(Collected data)
-- pv_equiv track=rewrite | github.com/RoniBlade/nq2 | PyCharmProjects/Founder Bussines Idea/sniffer/tap_reader.py | extract_json_arrays
-- ===== SOURCE A (Python) =====
-- from typing import Any, Dict, Iterable, List, Tuple, Union
--
-- def extract_json_arrays(blob: str) -> List[str]:
--     """
--     Достаём верхнеуровневые JSON-массивы из batchexecute-блоба.
--     Игнорируем префиксы-размеры (числа/счётчики). Парсер
--     «понимает» строки и не путается из-за скобок внутри кавычек.
--
--     Возвращает подстроки вида:
--         [[ "wrb.fr", "g4kJzf", "<payload string>", ... ], ["di",...], ...]
--     """
--     arrays: List[str] = []
--     i, n = 0, len(blob)
--     while True:
--         start = blob.find('[[', i)
--         if start == -1:
--             break
--
--         depth = 0
--         in_str = False
--         esc = False
--         j = start
--         while j < n:
--             ch = blob[j]
--             if in_str:
--                 if esc:
--                     esc = False
--                 elif ch == '\\':
--                     esc = True
--                 elif ch == '"':
--                     in_str = False
--             else:
--                 if ch == '"':
--                     in_str = True
--                 elif ch == '[':
--                     depth += 1
--                 elif ch == ']':
--                     depth -= 1
--                     if depth == 0:
--                         arrays.append(blob[start:j+1])
--                         i = j + 1
--                         break
--             j += 1
--         else:
--             # не нашли закрывающую скобку — выходим
--             break
--
--     return arrays
-- ===== SOURCE B (Python) =====
-- from typing import List
--
-- def extract_json_arrays(blob: str) -> List[str]:
--     """Single fused pass with an explicit in-array mode flag instead of find('[[') + inner scan."""
--     arrays: List[str] = []
--     n = len(blob)
--     in_array = False
--     start = 0
--     depth = 0
--     in_str = False
--     esc = False
--     j = 0
--     while j < n:
--         ch = blob[j]
--         if not in_array:
--             if ch == '[' and j + 1 < n and blob[j + 1] == '[':
--                 in_array = True
--                 start = j
--                 depth = 1
--                 in_str = False
--                 esc = False
--         else:
--             if in_str:
--                 if esc:
--                     esc = False
--                 elif ch == '\\':
--                     esc = True
--                 elif ch == '"':
--                     in_str = False
--             else:
--                 if ch == '"':
--                     in_str = True
--                 elif ch == '[':
--                     depth += 1
--                 elif ch == ']':
--                     depth -= 1
--                     if depth == 0:
--                         arrays.append(blob[start:j + 1])
--                         in_array = False
--         j += 1
--     return arrays
-- ===== Notes on version B (the rewrite author's own statement) =====
-- stated objective: alternative
-- what changed: Replaced the nested find-then-rescan structure by one flat single pass over the characters with an explicit in-array mode flag: searching mode detects a double opening bracket; in-array mode runs the quote-aware depth counter and flips back to searching when the array closes.
import Mathlib
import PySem

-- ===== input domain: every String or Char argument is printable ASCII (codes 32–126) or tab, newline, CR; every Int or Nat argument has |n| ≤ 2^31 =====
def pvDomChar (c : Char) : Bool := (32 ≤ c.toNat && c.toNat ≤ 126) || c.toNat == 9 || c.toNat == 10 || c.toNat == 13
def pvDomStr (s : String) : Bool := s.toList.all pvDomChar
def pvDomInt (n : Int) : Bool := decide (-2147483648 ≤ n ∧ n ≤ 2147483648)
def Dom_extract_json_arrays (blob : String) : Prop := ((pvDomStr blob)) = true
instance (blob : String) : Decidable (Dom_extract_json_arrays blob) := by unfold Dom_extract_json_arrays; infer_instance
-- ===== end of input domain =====

-- B is an alternative decomposition (one fused pass with a mode flag instead of A's
-- nested substring-search + inner rescan of A); same O(n) cost, return values proved equal.

-- ===== PORT A =====

-- Python's blob.find of the two-char opener with start i: scan the suffix of cs starting at absolute index `base`,
-- return the absolute index of the first occurrence of the double opening bracket (none if absent).
def pvFind2 : List Char → Nat → Option Nat
  | [], _ => none
  | [_], _ => none
  | a :: b :: rest, base =>
      if a = '[' ∧ b = '[' then some base else pvFind2 (b :: rest) (base + 1)

-- A's inner while loop: quote-aware scan of the suffix starting at absolute index j
-- with state (depth, in_str, esc); returns the absolute index of the closing ']'
-- that brings depth to 0, or none if the suffix ends first.
def pvScanA : List Char → Nat → Int → Bool → Bool → Option Nat
  | [], _, _, _, _ => none
  | ch :: rest, j, depth, in_str, esc =>
      if in_str then
        if esc then pvScanA rest (j + 1) depth in_str false
        else if ch = '\\' then pvScanA rest (j + 1) depth in_str true
        else if ch = '"' then pvScanA rest (j + 1) depth false esc
        else pvScanA rest (j + 1) depth in_str esc
      else
        if ch = '"' then pvScanA rest (j + 1) depth true esc
        else if ch = '[' then pvScanA rest (j + 1) (depth + 1) in_str esc
        else if ch = ']' then
          (if depth - 1 = 0 then some j else pvScanA rest (j + 1) (depth - 1) in_str esc)
        else pvScanA rest (j + 1) depth in_str esc

theorem pvFind2_facts : ∀ (l : List Char) (base st : Nat), pvFind2 l base = some st →
    base ≤ st ∧ 2 ≤ l.length ∧ ∃ r, l.drop (st - base) = '[' :: '[' :: r := by
  intro l
  induction l with
  | nil => intro base st h; simp [pvFind2] at h
  | cons a t ih =>
    intro base st h
    cases t with
    | nil => simp [pvFind2] at h
    | cons b r =>
      by_cases hc : a = '[' ∧ b = '['
      · simp [pvFind2, hc] at h
        subst h
        exact ⟨le_refl _, by simp, r, by simp [hc.1, hc.2]⟩
      · simp [pvFind2, hc] at h
        obtain ⟨h1, h2, rr, h3⟩ := ih (base + 1) st h
        refine ⟨by omega, by simp, rr, ?_⟩
        have : st - base = (st - (base + 1)) + 1 := by omega
        rw [this]
        simpa using h3

theorem pvScanA_ge : ∀ (l : List Char) (j : Nat) (d : Int) (s e : Bool) (j' : Nat),
    pvScanA l j d s e = some j' → j ≤ j' := by
  intro l
  induction l with
  | nil => intro j d s e j' h; simp [pvScanA] at h
  | cons ch rest ih =>
    intro j d s e j' h
    simp only [pvScanA] at h
    split_ifs at h with h1 h2 h3 h4 h5 h6 h7 h8 <;>
      first
        | (exact Nat.le_of_succ_le (ih _ _ _ _ _ h))
        | (cases h; exact le_refl _)

-- A's outer `while True` loop: find the opener from i, scan from there; repeat past the
-- closing bracket or stop.
def pvLoopA (cs : List Char) (i : Nat) (acc : List String) : List String :=
  match hf : pvFind2 (cs.drop i) i with
  | none => acc
  | some st =>
      match hs : pvScanA (cs.drop st) st 0 false false with
      | none => acc
      | some j =>
          pvLoopA cs (j + 1) (acc ++ [String.ofList ((cs.drop st).take (j + 1 - st))])
termination_by cs.length - i
decreasing_by
  have h1 := pvFind2_facts _ _ _ hf
  have h2 := pvScanA_ge _ _ _ _ _ _ hs
  have h3 : (cs.drop i).length = cs.length - i := by simp
  omega

def extract_json_arrays (blob : String) : List String :=
  pvLoopA blob.toList 0 []

-- ===== PORT B =====

-- B's single flat while loop (one pass): `l` is the suffix of cs at absolute index j;
-- inArr is the mode flag; (start, depth, in_str, esc) is the array-scanning state.
def pvLoopB (cs : List Char) : List Char → Nat → Bool → Nat → Int → Bool → Bool →
    List String → List String
  | [], _, _, _, _, _, _, acc => acc
  | [_], j, false, start, depth, in_str, esc, acc =>
      -- j + 1 < n fails: the lookahead guard is false, keep searching
      pvLoopB cs [] (j + 1) false start depth in_str esc acc
  | ch :: c2 :: rest2, j, false, start, depth, in_str, esc, acc =>
      if ch = '[' ∧ c2 = '[' then
        pvLoopB cs (c2 :: rest2) (j + 1) true j 1 false false acc
      else
        pvLoopB cs (c2 :: rest2) (j + 1) false start depth in_str esc acc
  | ch :: rest, j, true, start, depth, in_str, esc, acc =>
      if in_str then
        if esc then pvLoopB cs rest (j + 1) true start depth in_str false acc
        else if ch = '\\' then pvLoopB cs rest (j + 1) true start depth in_str true acc
        else if ch = '"' then pvLoopB cs rest (j + 1) true start depth false esc acc
        else pvLoopB cs rest (j + 1) true start depth in_str esc acc
      else
        if ch = '"' then pvLoopB cs rest (j + 1) true start depth true esc acc
        else if ch = '[' then pvLoopB cs rest (j + 1) true start (depth + 1) in_str esc acc
        else if ch = ']' then
          (if depth - 1 = 0 then
            pvLoopB cs rest (j + 1) false start (depth - 1) in_str esc
              (acc ++ [String.ofList ((cs.drop start).take (j + 1 - start))])
          else pvLoopB cs rest (j + 1) true start (depth - 1) in_str esc acc)
        else pvLoopB cs rest (j + 1) true start depth in_str esc acc

def extract_json_arrays_alt (blob : String) : List String :=
  pvLoopB blob.toList blob.toList 0 false 0 0 false false []

-- ===== PRECONDITION & SPEC =====
def Spec_extract_json_arrays (blob : String) (out : List String) : Prop := out = extract_json_arrays_alt blob
instance (blob : String) (out : List String) : Decidable (Spec_extract_json_arrays blob out) := by unfold Spec_extract_json_arrays; infer_instance

-- ===== CLAIM (what is proved, stated in full; the proofs are below) =====
def Claim_equal_extract_json_arrays : Prop := ∀ (blob : String), Dom_extract_json_arrays blob → Spec_extract_json_arrays blob (extract_json_arrays blob)

-- ===== LEMMAS AND PROOFS =====

theorem drop_cons_succ {α : Type} (cs l : List α) (j : Nat) (a : α) (t : List α)
    (h : cs.drop j = l) (hl : l = a :: t) : cs.drop (j + 1) = t := by
  have : cs.drop (j + 1) = (cs.drop j).drop 1 := by
    rw [List.drop_drop]
  rw [this, h, hl]
  simp

-- B in searching mode behaves like `pvFind2` followed by entering the array.
theorem pvLoopB_search (cs : List Char) : ∀ (l : List Char) (i : Nat)
    (st0 : Nat) (d0 : Int) (s0 e0 : Bool) (acc : List String), cs.drop i = l →
    pvLoopB cs l i false st0 d0 s0 e0 acc =
      (match pvFind2 l i with
       | none => acc
       | some st => pvLoopB cs (cs.drop (st + 1)) (st + 1) true st 1 false false acc) := by
  intro l
  induction l with
  | nil => intro i st0 d0 s0 e0 acc _; simp [pvLoopB, pvFind2]
  | cons a t ih =>
    intro i st0 d0 s0 e0 acc hdrop
    cases t with
    | nil =>
      simp only [pvLoopB, pvFind2]
    | cons b r =>
      have h1 : cs.drop (i + 1) = b :: r := drop_cons_succ cs _ i a (b :: r) hdrop rfl
      by_cases hc : a = '[' ∧ b = '['
      · rw [pvLoopB, if_pos hc]
        simp only [pvFind2, if_pos hc]
        rw [h1]
      · rw [pvLoopB, if_neg hc]
        simp only [pvFind2, if_neg hc]
        exact ih (i + 1) st0 d0 s0 e0 acc h1

-- In searching mode the carried array state is irrelevant.
theorem pvLoopB_search_irrel (cs : List Char) (i : Nat)
    (st0 st1 : Nat) (d0 d1 : Int) (s0 s1 e0 e1 : Bool) (acc : List String) :
    pvLoopB cs (cs.drop i) i false st0 d0 s0 e0 acc =
    pvLoopB cs (cs.drop i) i false st1 d1 s1 e1 acc := by
  rw [pvLoopB_search cs (cs.drop i) i st0 d0 s0 e0 acc rfl,
      pvLoopB_search cs (cs.drop i) i st1 d1 s1 e1 acc rfl]

-- B in in-array mode behaves like A's inner scan `pvScanA` followed by appending
-- the slice and returning to searching mode.
theorem pvLoopB_inarr (cs : List Char) : ∀ (l : List Char) (j : Nat) (start : Nat)
    (d : Int) (s e : Bool) (acc : List String), cs.drop j = l →
    pvLoopB cs l j true start d s e acc =
      (match pvScanA l j d s e with
       | none => acc
       | some j' =>
           pvLoopB cs (cs.drop (j' + 1)) (j' + 1) false start 0 false false
             (acc ++ [String.ofList ((cs.drop start).take (j' + 1 - start))])) := by
  intro l
  induction l with
  | nil => intro j start d s e acc _; simp [pvLoopB, pvScanA]
  | cons ch rest ih =>
    intro j start d s e acc hdrop
    have h1 : cs.drop (j + 1) = rest := drop_cons_succ cs _ j ch rest hdrop rfl
    simp only [pvLoopB, pvScanA]
    split_ifs with hs he hbs hq hq2 hob hcb hz
    · exact ih (j + 1) start d s false acc h1
    · exact ih (j + 1) start d s true acc h1
    · exact ih (j + 1) start d false e acc h1
    · exact ih (j + 1) start d s e acc h1
    · exact ih (j + 1) start d true e acc h1
    · exact ih (j + 1) start (d + 1) s e acc h1
    · -- closing bracket reaching depth 0
      rw [← h1]
      exact pvLoopB_search_irrel cs (j + 1) start start (d - 1) 0 s false e false _
    · exact ih (j + 1) start (d - 1) s e acc h1
    · exact ih (j + 1) start d s e acc h1

-- Main loop correspondence: A's outer loop equals B's flat loop in searching mode.
theorem pvLoop_main (cs : List Char) : ∀ (k i : Nat) (st0 : Nat) (d0 : Int)
    (s0 e0 : Bool) (acc : List String), cs.length - i ≤ k →
    pvLoopA cs i acc = pvLoopB cs (cs.drop i) i false st0 d0 s0 e0 acc := by
  intro k
  induction k with
  | zero =>
    intro i st0 d0 s0 e0 acc hk
    have hnil : cs.drop i = [] := by
      apply List.drop_eq_nil_of_le; omega
    rw [pvLoopA, hnil]
    simp only [pvFind2]
    simp [pvLoopB]
  | succ k ih =>
    intro i st0 d0 s0 e0 acc hk
    rw [pvLoopA, pvLoopB_search cs (cs.drop i) i st0 d0 s0 e0 acc rfl]
    cases hf : pvFind2 (cs.drop i) i with
    | none => rfl
    | some st =>
      simp only
      obtain ⟨hle, hlen2, r, hdr⟩ := pvFind2_facts _ _ _ hf
      have hlen : (cs.drop i).length = cs.length - i := by simp
      have hi : i < cs.length := by omega
      have hdropst : cs.drop st = '[' :: '[' :: r := by
        have : cs.drop st = (cs.drop i).drop (st - i) := by
          rw [List.drop_drop]; congr 1; omega
        rw [this, hdr]
      have hdropst1 : cs.drop (st + 1) = '[' :: r :=
        drop_cons_succ cs _ st '[' ('[' :: r) hdropst rfl
      -- one step of A's scan at the guaranteed '[' at index st
      have hstep : pvScanA (cs.drop st) st 0 false false =
          pvScanA ('[' :: r) (st + 1) 1 false false := by
        rw [hdropst]; simp [pvScanA]
      rw [pvLoopB_inarr cs (cs.drop (st + 1)) (st + 1) st 1 false false acc rfl, hdropst1]
      rw [hstep]
      cases hsc : pvScanA ('[' :: r) (st + 1) 1 false false with
      | none => rfl
      | some j =>
        simp only
        have hj : st + 1 ≤ j := pvScanA_ge _ _ _ _ _ _ hsc
        exact ih (j + 1) st 0 false false _ (by omega)

-- ===== VERDICT (by name: the statement is the Claim_ definition above) =====
theorem extract_json_arrays_spec : Claim_equal_extract_json_arrays := by
  intro blob _
  unfold Spec_extract_json_arrays extract_json_arrays extract_json_arrays_alt
  exact pvLoop_main blob.toList blob.toList.length 0 0 0 false false [] (by omega)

» Task:
Wherever the string "input" appears in the entries above, list that line.

» Output of the exercise:
-- ===== input domain: every String or Char argument is printable ASCII (codes 32–126) or tab, newline, CR; every Int or Nat argument has |n| ≤ 2^31 =====
-- ===== end of input domain =====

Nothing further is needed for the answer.